ERIC Number: EJ1078610
Record Type: Journal
Publication Date: 2015-Nov
Abstractor: As Provided
Reference Count: 28
Brief Report: "SETD2" Mutation in a Child with Autism, Intellectual Disabilities and Epilepsy
Lumish, Heidi S.; Wynn, Julia; Devinsky, Orrin; Chung, Wendy K.
Journal of Autism and Developmental Disorders, v45 n11 p3764-3770 Nov 2015
Whole exome sequencing (WES) has been utilized with increasing frequency to identify mutations underlying rare diseases. Autism spectrum disorders (ASD) and intellectual disability (ID) are genetically heterogeneous, and novel genes for these disorders are rapidly being identified, making these disorders ideal candidates for WES. Here we report a 17-year-old girl with ASD, developmental delay, ID, seizures, Chiari I malformation, macrocephaly, and short stature.

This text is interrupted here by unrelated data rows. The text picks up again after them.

-- pv_equiv track=rewrite | github.com/VincentZhangOR/HuaLuCup | related.py | cal_time
-- ===== SOURCE A (Python) =====
-- m = {1:31, 3:31, 5:31, 7:31, 8:31, 10:31, 12:31, 4:30, 6:30, \
-- 		9:30, 11:30, 2:28}
--
-- def cal_time(mon, day, hour):
-- 	monN, dayN, hourN = int(mon), int(day), int(hour)
-- 	cur = 4
-- 	total = 0
-- 	if monN >= 4:
-- 		while monN > cur:
-- 			total += m[cur] * 24
-- 			cur += 1
--
-- 	else:
-- 		total += (30+31+30+31+31+30+31+30+31) * 24
-- 		while monN > cur:
-- 			total += m[cur] * 24
-- 			cur += 1
-- 	total += (dayN-1) * 24
-- 	total += hourN
-- 	return total
-- ===== SOURCE B (Python) =====
-- # Prefix-table reimplementation: cumulative days since April 1 per month,
-- # replacing both while-loop accumulations with a single dict lookup.
-- _cum = {4: 0, 5: 30, 6: 61, 7: 91, 8: 122, 9: 153, 10: 183, 11: 214, 12: 244, 13: 275}
--
-- def cal_time(mon, day, hour):
--     monN, dayN, hourN = int(mon), int(day), int(hour)
--     if monN >= 4:
--         total = _cum[monN] * 24
--     else:
--         # Jan-Mar: A adds the whole Apr-Dec span (275 days) and its loop never runs
--         total = 275 * 24
--     return total + (dayN - 1) * 24 + hourN
-- ===== Notes on version B (the rewrite author's own statement) =====
-- stated objective: simpler
-- what changed: Replaced both while-loop month-by-month accumulations with a precomputed cumulative-days prefix table looked up once (Jan-Mar keeps A's fixed 275-day constant, whose loop never runs).
import Mathlib
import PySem

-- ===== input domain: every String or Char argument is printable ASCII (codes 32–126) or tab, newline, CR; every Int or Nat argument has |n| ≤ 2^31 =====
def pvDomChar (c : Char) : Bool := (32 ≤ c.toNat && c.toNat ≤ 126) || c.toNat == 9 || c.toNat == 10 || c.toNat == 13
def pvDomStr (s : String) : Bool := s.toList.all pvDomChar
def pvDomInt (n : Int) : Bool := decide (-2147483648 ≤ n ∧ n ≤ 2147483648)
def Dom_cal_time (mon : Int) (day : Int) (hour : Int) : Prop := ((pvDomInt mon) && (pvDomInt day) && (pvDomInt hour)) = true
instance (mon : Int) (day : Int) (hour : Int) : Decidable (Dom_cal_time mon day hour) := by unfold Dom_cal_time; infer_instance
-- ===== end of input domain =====

-- B replaces A's two while-loop month accumulations with one cumulative-days prefix-table lookup (objective: simpler).

-- ===== PORT A =====
-- the module-level dict m (month lengths)
def mDict : PySem.Dict Int Int :=
  PySem.Dict.ofList [(1, 31), (3, 31), (5, 31), (7, 31), (8, 31), (10, 31), (12, 31),
                     (4, 30), (6, 30), (9, 30), (11, 30), (2, 28)]

-- A's 'while monN > cur: total += m[cur]*24; cur += 1', run for (monN - cur).toNat steps.
-- m[cur] for a missing key is a KeyError in Python (only reachable for monN ≥ 14, outside
-- Pre_cal_time); getD … 0 stands in there and is exact on all admitted inputs.
def calLoopA : Nat → Int → Int → Int
  | 0, _, total => total
  | n + 1, cur, total => calLoopA n (cur + 1) (total + (mDict.getD cur 0) * 24)

def cal_time (mon : Int) (day : Int) (hour : Int) : Int :=
  -- int(mon) etc. are the identity on Int arguments
  let monN := mon
  let dayN := day
  let hourN := hour
  let total : Int :=
    if monN ≥ 4 then
      calLoopA (monN - 4).toNat 4 0
    else
      calLoopA (monN - 4).toNat 4 ((30 + 31 + 30 + 31 + 31 + 30 + 31 + 30 + 31) * 24)
  total + (dayN - 1) * 24 + hourN

-- ===== PORT B =====
-- cumulative days since April 1 at the start of each month
def cumDict : PySem.Dict Int Int :=
  PySem.Dict.ofList [(4, 0), (5, 30), (6, 61), (7, 91), (8, 122), (9, 153),
                     (10, 183), (11, 214), (12, 244), (13, 275)]

def cal_time_alt (mon : Int) (day : Int) (hour : Int) : Int :=
  let monN := mon
  let dayN := day
  let hourN := hour
  -- _cum[monN] is a KeyError for monN ≥ 14, outside Pre_cal_time; getD … 0 stands in there
  let total : Int := if monN ≥ 4 then (cumDict.getD monN 0) * 24 else 275 * 24
  total + (dayN - 1) * 24 + hourN

-- ===== PRECONDITION & SPEC =====
-- Pre_ excludes mon ≥ 14: there A's loop reads m[13], a key m does not have, and raises
-- KeyError (B's table lookup raises KeyError there too); mon ≤ 13 is exactly where A returns.
def Pre_cal_time (mon : Int) (day : Int) (hour : Int) : Prop := mon ≤ 13
instance (mon : Int) (day : Int) (hour : Int) : Decidable (Pre_cal_time mon day hour) := by unfold Pre_cal_time; infer_instance

def pvWitness_cal_time : Int × Int × Int := (7, 15, 9)

def Spec_cal_time (mon : Int) (day : Int) (hour : Int) (out : Int) : Prop := out = cal_time_alt mon day hour
instance (mon : Int) (day : Int) (hour : Int) (out : Int) : Decidable (Spec_cal_time mon day hour out) := by unfold Spec_cal_time; infer_instance

-- ===== CLAIM (what is proved, stated in full; the proofs are below) =====
def Claim_equal_cal_time : Prop := ∀ (mon : Int) (day : Int) (hour : Int), Dom_cal_time mon day hour → Pre_cal_time mon day hour → Spec_cal_time mon day hour (cal_time mon day hour)

-- ===== LEMMAS AND PROOFS =====

-- ===== VERDICT (by name: the statement is the Claim_ definition above) =====
theorem cal_time_spec : Claim_equal_cal_time := by
  intro mon day hour _ hpre
  unfold Spec_cal_time cal_time cal_time_alt Pre_cal_time at *
  by_cases h4 : mon ≥ 4
  · have h13 : mon ≤ 13 := hpre
    interval_cases mon <;>
      norm_num [calLoopA] <;> decide
  · have h0 : (mon - 4).toNat = 0 := by omega
    simp [h4, h0, calLoopA]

She was found by WES to have a de novo c.2028delT (P677LfsX19) mutation in the SET domain-containing protein 2 ("SETD2") gene, predicted to be gene-damaging. This case offers evidence for the potential the role of "SETD2" in ASD and ID and provides further detail about the phenotypic manifestations of mutations in "SETD2."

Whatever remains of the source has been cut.